Transit to Green Space is an ongoing exploration of ways to reach our parks and natural areas without cars.
When: July 9, 2011
How: Mostly bike
How long: N/A. This is an in-town green space, and people mostly came from fairly close
Ease: Very easy. The Ecoyard is located in the heart of the cities, a block north of the busy intersection of Lake Street and Hiawatha Ave. near 3 major non car transportation routes: the #55 LRT line (running North – South), the #21 high frequency bus route (running East – West) and the Midtown Greenway bike/pedestrian trail (running East – West).
Worth Doing: The Ecoyard is well worth it for anyone wanting a quick tour of an area overflowing with native plants. It is small, about one short block in length and maybe 75′ in width at its widest. This makes it an easy place to visit for many in the cities between errands or as you head to other destinations while biking or using transit. It’s easy to combine seeing the garden with a trip to other parks. By bike it’s possible to reach Minnehaha Park using the Greenway and striped lanes on Minnehaha Ave., or via light rail and the 46th st. or 52nd st. stations. Heading West, the Minneapolis lakes are also accessible using the Greenway or the #21 bus. So there are lots of possible combinations.
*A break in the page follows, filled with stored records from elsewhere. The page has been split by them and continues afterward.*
-- pv_equiv track=rewrite | github.com/KevinYan-831/assignment3 | wavefront_planner.py | generate_navigation_commands
-- ===== SOURCE A (Python) =====
-- def generate_navigation_commands(path, start_heading, goal_heading):
--     """
--     Generate movement commands from a path.
--
--     Args:
--         path: List of (row, col) tuples
--         start_heading: Initial heading (1=North, 2=East, 3=South, 4=West)
--         goal_heading: Desired final heading
--
--     Returns:
--         List of command strings
--     """
--     if len(path) < 2:
--         return []
--
--     commands = []
--     current_heading = start_heading
--
--     for i in range(len(path) - 1):
--         current_row, current_col = path[i]
--         next_row, next_col = path[i + 1]
--
--         # Determine direction of movement
--         if next_row < current_row:
--             move_direction = "North"
--         elif next_row > current_row:
--             move_direction = "South"
--         elif next_col > current_col:
--             move_direction = "East"
--         elif next_col < current_col:
--             move_direction = "West"
--         else:
--             continue  # Should not happen
--
--         # Determine turn needed
--         turn_needed = get_turn_command(current_heading, move_direction)
--         if turn_needed:
--             commands.append(turn_needed)
--
--         # Move forward
--         commands.append("move_forward")
--
--         # Update heading
--         if move_direction == "North":
--             current_heading = 1
--         elif move_direction == "East":
--             current_heading = 2
--         elif move_direction == "South":
--             current_heading = 3
--         elif move_direction == "West":
--             current_heading = 4
--
--     # Adjust final heading if needed
--     final_turn = get_turn_command(current_heading, goal_heading)
--     if final_turn:
--         commands.append(final_turn)
--
--     return commands
--
-- def get_turn_command(from_heading, to_heading_or_direction):
--     """
--     Get the turn command to change from one heading to another.
--
--     Args:
--         from_heading: Current heading (1-4 or string name)
--         to_heading_or_direction: Target heading (1-4 or string name)
--
--     Returns:
--         Command string or None if no turn needed
--     """
--     # Convert to numeric
--     heading_map = {"North": 1, "East": 2, "South": 3, "West": 4}
--     reverse_map = {1: "North", 2: "East", 3: "South", 4: "West"}
--
--     if isinstance(from_heading, str):
--         from_heading = heading_map.get(from_heading, from_heading)
--     if isinstance(to_heading_or_direction, str):
--         to_heading_or_direction = heading_map.get(to_heading_or_direction, to_heading_or_direction)
--
--     from_heading = int(from_heading)
--     to_heading = int(to_heading_or_direction)
--
--     if from_heading == to_heading:
--         return None
--
--     # Calculate turn direction
--     diff = (to_heading - from_heading) % 4
--     if diff == 1:
--         return "turn_left_90"
--     elif diff == 2:
--         return "turn_around_180"
--     elif diff == 3:
--         return "turn_right_90"
--
--     return None
-- ===== SOURCE B (Python) =====
-- _TURN = {1: "turn_left_90", 2: "turn_around_180", 3: "turn_right_90"}
--
-- def generate_navigation_commands(path, start_heading, goal_heading):
--     if len(path) < 2:
--         return []
--     # step direction codes (1=N,2=E,3=S,4=W) from coordinate-delta signs, row before col
--     dirs = [
--         (2 + (dr > 0) - (dr < 0)) if dr else (3 + (dc < 0) - (dc > 0))
--         for dr, dc in ((nr - r, nc - c) for (r, c), (nr, nc) in zip(path, path[1:]))
--         if dr or dc
--     ]
--     # run-length encode: inside a run no turn is ever needed
--     runs = []
--     for d in dirs:
--         if runs and runs[-1][0] == d:
--             runs[-1][1] += 1
--         else:
--             runs.append([d, 1])
--     # one turn per run (table lookup by heading difference), moves emitted in bulk
--     headings = [start_heading] + [d for d, _ in runs]
--     out = []
--     for (d, n), h in zip(runs, headings):
--         t = _TURN.get((d - h) % 4)
--         if t:
--             out.append(t)
--         out += ["move_forward"] * n
--     t = _TURN.get((goal_heading - headings[-1]) % 4)
--     if t:
--         out.append(t)
--     return out
-- ===== Notes on version B (the rewrite author's own statement) =====
-- stated objective: alternative
-- what changed: B replaces A's per-step loop (string direction labels, a turn computation at every step) by sign-arithmetic numeric direction codes, a run-length encoding of the direction sequence, and bulk emission: one table-lookup turn per run followed by count-many move_forwards, with the heading sequence precomputed and zipped rather than threaded.
import Mathlib
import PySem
Our appreciation of the garden was much enhanced by our guide, Gregg Thompson, a sustainable landscaper now working for the city of Eagan. Gregg helped establish the garden in 2006, and knows the plants well. Butterfly weed, purple cone flower, hyssop and monarda were some of the plants in bloom when we visited. We also observed non flowering plants like the drought tolerant and low-mow fescue grass (kentucky bluegrass alternative in some applications), and sweet grass, growing in a swale which captures water. Gregg explained that sweet grass exudes a perfume when dried, a custom of native Americans who used it in their ceremonies. Some of us grabbed a handful; mine is smelling sweet already, even though not dry.
There are many more plants than these in this small garden, so I’m hoping others can comment and add varieties, plus the critters (like the black swallowtail butterfly) they are host to.